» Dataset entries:
____

-- pv_equiv track=rewrite | github.com/dagger/dagger | sdk/python/src/dagger/mod/_ast_analyzer.py | _parse_enum_member_doc
-- ===== SOURCE A (Python) =====
-- def _parse_enum_member_doc(text: str) -> tuple[str | None, str | None]:
--     """Parse enum member docstring, extracting deprecated directive."""
--     description_lines: list[str] = []
--     deprecated_lines: list[str] = []
--     lines = text.splitlines()
--     it = iter(enumerate(lines))
--
--     for _, raw_line in it:
--         stripped = raw_line.strip()
--         if stripped.startswith(".. deprecated::"):
--             remainder = stripped[len(".. deprecated::"):].strip()
--             if remainder:
--                 deprecated_lines.append(remainder)
--             # Get continuation lines
--             for _, cont in it:
--                 cont_stripped = cont.strip()
--                 if not cont_stripped:
--                     continue
--                 if cont.startswith(("   ", "\t")):
--                     deprecated_lines.append(cont_stripped)
--                     continue
--                 description_lines.append(cont_stripped)
--                 break
--         else:
--             description_lines.append(stripped)
--
--     description = "\n".join(line for line in description_lines if line).strip() or None
--     deprecated = "\n".join(line for line in deprecated_lines if line).strip() or None
--     return description, deprecated
-- ===== SOURCE B (Python) =====
-- def _parse_enum_member_doc(text: str) -> tuple[str | None, str | None]:
--     """Single flat loop with an in_deprecated state flag instead of nested loops on a shared iterator."""
--     description_lines: list[str] = []
--     deprecated_lines: list[str] = []
--     in_deprecated = False
--     for raw_line in text.splitlines():
--         stripped = raw_line.strip()
--         if in_deprecated:
--             if not stripped:
--                 continue
--             if raw_line.startswith(("   ", "\t")):
--                 deprecated_lines.append(stripped)
--             else:
--                 description_lines.append(stripped)
--                 in_deprecated = False
--         elif stripped.startswith(".. deprecated::"):
--             deprecated_lines.append(stripped[len(".. deprecated::"):].strip())
--             in_deprecated = True
--         else:
--             description_lines.append(stripped)
--
--     description = "\n".join(line for line in description_lines if line).strip() or None
--     deprecated = "\n".join(line for line in deprecated_lines if line).strip() or None
--     return description, deprecated
-- ===== Notes on version B (the rewrite author's own statement) =====
-- stated objective: simpler
-- what changed: Replaced A's nested outer/inner loops sharing one iterator with a single flat loop over the lines maintaining an in_deprecated boolean state flag.
import Mathlib
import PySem

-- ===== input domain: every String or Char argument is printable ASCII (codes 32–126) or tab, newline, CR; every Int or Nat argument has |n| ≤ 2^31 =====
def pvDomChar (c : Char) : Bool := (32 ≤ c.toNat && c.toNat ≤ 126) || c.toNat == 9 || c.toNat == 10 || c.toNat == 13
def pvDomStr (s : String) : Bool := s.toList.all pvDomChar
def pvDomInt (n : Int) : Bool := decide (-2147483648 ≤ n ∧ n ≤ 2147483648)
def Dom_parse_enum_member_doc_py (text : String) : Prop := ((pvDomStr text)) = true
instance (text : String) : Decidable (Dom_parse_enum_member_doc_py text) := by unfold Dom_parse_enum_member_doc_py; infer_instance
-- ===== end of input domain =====

-- B replaces A's nested outer/inner loops over a shared iterator by one flat loop with an
-- in_deprecated boolean state flag (objective: simpler decomposition, same O(n) cost).

-- ===== PORT A =====
-- final '"\n".join(line for line in ls if line).strip() or None' — identical line in both Pythons
def pvFinish (ls : List String) : Option String :=
  let j := PySem.Str.strip (PySem.Str.join "\n" (ls.filter (fun l => l != "")))
  if j == "" then none else some j

mutual
-- outer 'for _, raw_line in it' loop of A
def pvOuterA : List String → List String → List String → List String × List String
  | [], ds, dp => (ds, dp)
  | raw :: rest, ds, dp =>
    let stripped := PySem.Str.strip raw
    if PySem.Str.startswith stripped ".. deprecated::" then
      let remainder := PySem.Str.strip (PySem.Str.slice stripped (some 15) none)
      pvInnerA rest ds (if remainder != "" then dp ++ [remainder] else dp)
    else
      pvOuterA rest (ds ++ [stripped]) dp
-- inner 'for _, cont in it' continuation loop of A (break returns to the outer loop)
def pvInnerA : List String → List String → List String → List String × List String
  | [], ds, dp => (ds, dp)
  | cont :: rest, ds, dp =>
    let cs := PySem.Str.strip cont
    if cs == "" then pvInnerA rest ds dp
    else if PySem.Str.startswith cont "   " || PySem.Str.startswith cont "\t" then
      pvInnerA rest ds (dp ++ [cs])
    else
      pvOuterA rest (ds ++ [cs]) dp
end

def parse_enum_member_doc_py (text : String) : Option String × Option String :=
  let r := pvOuterA (PySem.Str.splitlines text) [] []
  (pvFinish r.1, pvFinish r.2)

-- ===== PORT B =====
-- single flat loop of Source B, carrying the in_deprecated flag
def pvLoopB : List String → Bool → List String → List String → List String × List String
  | [], _, ds, dp => (ds, dp)
  | raw :: rest, inDep, ds, dp =>
    let stripped := PySem.Str.strip raw
    if inDep then
      if stripped == "" then pvLoopB rest true ds dp
      else if PySem.Str.startswith raw "   " || PySem.Str.startswith raw "\t" then
        pvLoopB rest true ds (dp ++ [stripped])
      else
        pvLoopB rest false (ds ++ [stripped]) dp
    else if PySem.Str.startswith stripped ".. deprecated::" then
      pvLoopB rest true ds (dp ++ [PySem.Str.strip (PySem.Str.slice stripped (some 15) none)])
    else
      pvLoopB rest false (ds ++ [stripped]) dp

def parse_enum_member_doc_py_alt (text : String) : Option String × Option String :=
  let r := pvLoopB (PySem.Str.splitlines text) false [] []
  (pvFinish r.1, pvFinish r.2)

-- ===== PRECONDITION & SPEC =====
def Spec_parse_enum_member_doc_py (text : String) (out : Option String × Option String) : Prop := out = parse_enum_member_doc_py_alt text
instance (text : String) (out : Option String × Option String) : Decidable (Spec_parse_enum_member_doc_py text out) := by unfold Spec_parse_enum_member_doc_py; infer_instance

-- ===== CLAIM (what is proved, stated in full; the proofs are below) =====
def Claim_equal_parse_enum_member_doc_py : Prop := ∀ (text : String), Dom_parse_enum_member_doc_py text → Spec_parse_enum_member_doc_py text (parse_enum_member_doc_py text)

-- ===== LEMMAS AND PROOFS =====

-- Invariant: description accumulators are equal; deprecated accumulators agree after
-- dropping empty lines (A skips an empty directive remainder, B appends it; pvFinish filters).
theorem pv_main (ls : List String) :
    (∀ ds dpA dpB, dpB.filter (fun l => l != "") = dpA.filter (fun l => l != "") →
      (pvOuterA ls ds dpA).1 = (pvLoopB ls false ds dpB).1 ∧
      (pvOuterA ls ds dpA).2.filter (fun l => l != "") = (pvLoopB ls false ds dpB).2.filter (fun l => l != "")) ∧
    (∀ ds dpA dpB, dpB.filter (fun l => l != "") = dpA.filter (fun l => l != "") →
      (pvInnerA ls ds dpA).1 = (pvLoopB ls true ds dpB).1 ∧
      (pvInnerA ls ds dpA).2.filter (fun l => l != "") = (pvLoopB ls true ds dpB).2.filter (fun l => l != "")) := by
  induction ls with
  | nil =>
    constructor <;> intro ds dpA dpB h <;> simp [pvOuterA, pvInnerA, pvLoopB, h]
  | cons raw rest ih =>
    constructor
    · intro ds dpA dpB h
      by_cases hd : PySem.Str.startswith (PySem.Str.strip raw) ".. deprecated::" = true
      · simp only [pvOuterA, pvLoopB, hd, if_pos]
        apply ih.2
        by_cases hr : (PySem.Str.strip (PySem.Str.slice (PySem.Str.strip raw) (some 15) none)) != ""
        · simp [hr, List.filter_append, h]
        · simp only [Bool.not_eq_true] at hr
          simp [hr, List.filter_append, h]
      · simp only [pvOuterA, pvLoopB, hd, if_neg, Bool.false_eq_true, not_false_iff]
        exact ih.1 _ _ _ h
    · intro ds dpA dpB h
      by_cases he : (PySem.Str.strip raw == "") = true
      · simp only [pvInnerA, pvLoopB, he, if_pos]
        exact ih.2 _ _ _ h
      · by_cases hi : (PySem.Str.startswith raw "   " || PySem.Str.startswith raw "\t") = true
        · simp only [pvInnerA, pvLoopB, he, hi, Bool.false_eq_true, if_false, if_true]
          apply ih.2
          simp [List.filter_append, h]
        · simp only [pvInnerA, pvLoopB, he, hi, Bool.false_eq_true, if_false]
          exact ih.1 _ _ _ h

theorem pv_filter_idem (ls : List String) :
    pvFinish (ls.filter (fun l => l != "")) = pvFinish ls := by
  simp [pvFinish, List.filter_filter]

-- ===== VERDICT (by name: the statement is the Claim_ definition above) =====
theorem parse_enum_member_doc_py_spec : Claim_equal_parse_enum_member_doc_py := by
  intro text _
  unfold Spec_parse_enum_member_doc_py parse_enum_member_doc_py parse_enum_member_doc_py_alt
  obtain ⟨h1, h2⟩ := (pv_main (PySem.Str.splitlines text)).1 [] [] [] rfl
  simp only [h1]
  rw [← pv_filter_idem (pvOuterA (PySem.Str.splitlines text) [] []).2, h2, pv_filter_idem]
-- invariant proof for A's loop
theorem foldA_walk (fuel : Nat) (mn : Int)
    (H : ∀ b : List Int, b.length ≤ fuel → b ≠ [] → (∀ x ∈ b, mn < x) →
      recurseA fuel b mn = walk b mn ++ rep ')' (b.getLastD 0 - mn)) :
    ∀ (xs : List Int) (res : List Char) (buff buffmn : List Int) (P : List Char) (prev : Int),
      (∀ x ∈ xs, mn ≤ x) → (∀ x ∈ buff, mn < x) → (∀ x ∈ buffmn, x = mn) →
      buff.length + xs.length ≤ fuel + 1 →
      (mn ∈ xs ∨ buff.length + xs.length ≤ fuel) →
      StRel mn buff buffmn P prev →
      finA fuel mn (xs.foldl (bodyA fuel mn) (res, buff, buffmn)) =
        res ++ P ++ walk xs prev ++ rep ')' (xs.getLastD prev - mn) := by
  intro xs
  induction xs with
  | nil =>
    intro res buff buffmn P prev _ hbuff hbuffmn hlen hfuel hst
    rcases hst with ⟨h1, h2, hP, hprev⟩ | ⟨h1, h2, hP, hprev⟩ | ⟨h1, h2, hP, hprev⟩
    · subst h1; subst h2; subst hP; rw [hprev]
      simp [finA, walk, rep, List.foldl]
    · subst h1; subst hP; rw [hprev]
      simp [finA, walk, if_pos h2, rep, List.foldl]
    · subst h2; subst hP; rw [hprev]
      have hble : buff.length ≤ fuel := by
        rcases hfuel with h | h
        · simp at h
        · simpa using h
      simp only [List.foldl, finA, if_pos h1, ne_eq, not_true_eq_false]
      rw [H buff hble h1 hbuff]
      simp [walk, List.append_assoc]
  | cons n t ih =>
    intro res buff buffmn P prev hxs hbuff hbuffmn hlen hfuel hst
    have hmn_le_n : mn ≤ n := hxs n (by simp)
    simp only [List.foldl]
    by_cases hn : n = mn
    · -- n == mn branch
      subst hn
      rcases hst with ⟨h1, h2, hP, hprev⟩ | ⟨h1, h2, hP, hprev⟩ | ⟨h1, h2, hP, hprev⟩
      · -- St0 → St1
        subst h1; subst h2; subst hP; rw [hprev]
        rw [show bodyA fuel n (res, [], []) n = (res, [], [n]) by simp [bodyA]]
        rw [ih res [] [n] (PySem.Int.toChars n) n
          (fun x hx => hxs x (by simp [hx])) (by simp) (by simp)
          (by simp at hlen ⊢; omega) (by right; simp at hlen ⊢; omega)
          (by right; left; refine ⟨rfl, by simp, ?_, rfl⟩
              simp [PySem.List.pyRepeat])]
        rw [show walk (n :: t) n = PySem.Int.toChars n ++ walk t n by
          simp [walk, wstep]]
        rw [List.getLastD_cons]
        simp [List.append_assoc]
      · -- St1 → St1 (one more mn)
        subst h1; subst hP; rw [hprev]
        rw [show bodyA fuel n (res, [], buffmn) n = (res, [], buffmn ++ [n]) by simp [bodyA]]
        rw [ih res [] (buffmn ++ [n]) (PySem.List.pyRepeat (PySem.Int.toChars n) ((buffmn ++ [n]).length : Int)) n
          (fun x hx => hxs x (by simp [hx])) (by simp)
          (by intro x hx; rcases List.mem_append.mp hx with h | h
              · exact hbuffmn x h
              · simpa using h)
          (by simp at hlen ⊢; omega) (by right; simp at hlen ⊢; omega)
          (by right; left; exact ⟨rfl, by simp, rfl, rfl⟩)]
        rw [show walk (n :: t) n = PySem.Int.toChars n ++ walk t n by
          simp [walk, wstep]]
        rw [show (((buffmn ++ [n]).length : Nat) : Int) = ((buffmn.length + 1 : Nat) : Int) by simp,
          pyRepeat_len_succ]
        rw [List.getLastD_cons]
        simp [List.append_assoc]
      · -- St2 → St1 (flush buff)
        subst h2; subst hP; rw [hprev]
        rw [show bodyA fuel n (res, buff, []) n
            = (res ++ recurseA fuel buff n, [], [n]) by simp [bodyA, if_pos h1]]
        have hble : buff.length ≤ fuel := by simp at hlen; omega
        rw [ih (res ++ recurseA fuel buff n) [] [n] (PySem.Int.toChars n) n
          (fun x hx => hxs x (by simp [hx])) (by simp) (by simp)
          (by simp at hlen ⊢; omega) (by right; simp at hlen ⊢; omega)
          (by right; left; refine ⟨rfl, by simp, ?_, rfl⟩
              simp [PySem.List.pyRepeat])]
        rw [H buff hble h1 hbuff]
        have hlt : n < buff.getLastD 0 := hbuff _ (getLastD_mem h1 (0 : Int))
        rw [show walk (n :: t) (buff.getLastD 0)
            = rep ')' (buff.getLastD 0 - n) ++ (PySem.Int.toChars n ++ walk t n) by
          show wstep (buff.getLastD 0) n ++ walk t n = _
          unfold wstep
          rw [if_neg (by omega : ¬ buff.getLastD 0 < n), if_pos hlt, List.append_assoc]]
        rw [List.getLastD_cons]
        simp [List.append_assoc]
    · -- n != mn branch
      have hlt : mn < n := lt_of_le_of_ne hmn_le_n (fun h => hn h.symm)
      have hstep : ∀ x ∈ t, mn ≤ x := fun x hx => hxs x (by simp [hx])
      have hfuel' : mn ∈ t ∨ (buff.length + 1) + t.length ≤ fuel := by
        rcases hfuel with h | h
        · left
          rcases List.mem_cons.mp h with h' | h'
          · exact absurd h'.symm hn
          · exact h'
        · right; simp at h ⊢; omega
      rcases hst with ⟨h1, h2, hP, hprev⟩ | ⟨h1, h2, hP, hprev⟩ | ⟨h1, h2, hP, hprev⟩
      · -- St0 → St2
        subst h1; subst h2; subst hP; rw [hprev]
        rw [show bodyA fuel mn (res, [], []) n = (res, [n], []) by simp [bodyA, hn]]
        rw [ih res [n] [] (walk [n] mn) n
          hstep (by simpa using hlt) (by simp)
          (by simp at hlen ⊢; omega)
          (by simpa using hfuel')
          (by right; right; exact ⟨by simp, rfl, rfl, by simp⟩)]
        rw [show walk (n :: t) mn = walk [n] mn ++ walk t n by simp [walk]]
        rw [List.getLastD_cons]
        simp [List.append_assoc]
      · -- St1 → St2 (flush buffmn)
        subst h1; subst hP; rw [hprev]
        rw [show bodyA fuel mn (res, [], buffmn) n
            = (res ++ PySem.List.pyRepeat (PySem.Int.toChars mn) ((buffmn.length : Nat) : Int), [n], [])
            by simp [bodyA, hn, if_pos h2]]
        rw [ih (res ++ PySem.List.pyRepeat (PySem.Int.toChars mn) ((buffmn.length : Nat) : Int)) [n] [] (walk [n] mn) n
          hstep (by simpa using hlt) (by simp)
          (by simp at hlen ⊢; omega)
          (by simpa using hfuel')
          (by right; right; exact ⟨by simp, rfl, rfl, by simp⟩)]
        rw [show walk (n :: t) mn = walk [n] mn ++ walk t n by simp [walk]]
        rw [List.getLastD_cons]
        simp [List.append_assoc]
      · -- St2 → St2 (extend buff)
        subst h2; subst hP; rw [hprev]
        rw [show bodyA fuel mn (res, buff, []) n = (res, buff ++ [n], []) by simp [bodyA, hn]]
        rw [ih res (buff ++ [n]) [] (walk (buff ++ [n]) mn) n
          hstep
          (by intro x hx; rcases List.mem_append.mp hx with h | h
              · exact hbuff x h
              · simp at h; omega)
          (by simp)
          (by simp at hlen ⊢; omega)
          (by rcases hfuel' with h | h
              · exact Or.inl h
              · right; simp at h ⊢; omega)
          (by right; right; exact ⟨by simp, rfl, rfl, by simp⟩)]
        rw [walk_append_one buff n mn, getLastD_ne_nil h1 mn 0]
        rw [show walk (n :: t) (buff.getLastD 0) = wstep (buff.getLastD 0) n ++ walk t n from rfl]
        rw [List.getLastD_cons]
        simp [List.append_assoc]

____

» Task details:
Look above for the line that contains "let r := pvLoopB". Starting there, transcribe every line exactly until you have copied the line that contains "-- ===== CLAIM".

» Exercise output:
  let r := pvLoopB (PySem.Str.splitlines text) false [] []
  (pvFinish r.1, pvFinish r.2)

-- ===== PRECONDITION & SPEC =====
def Spec_parse_enum_member_doc_py (text : String) (out : Option String × Option String) : Prop := out = parse_enum_member_doc_py_alt text
instance (text : String) (out : Option String × Option String) : Decidable (Spec_parse_enum_member_doc_py text out) := by unfold Spec_parse_enum_member_doc_py; infer_instance

-- ===== CLAIM (what is proved, stated in full; the proofs are below) =====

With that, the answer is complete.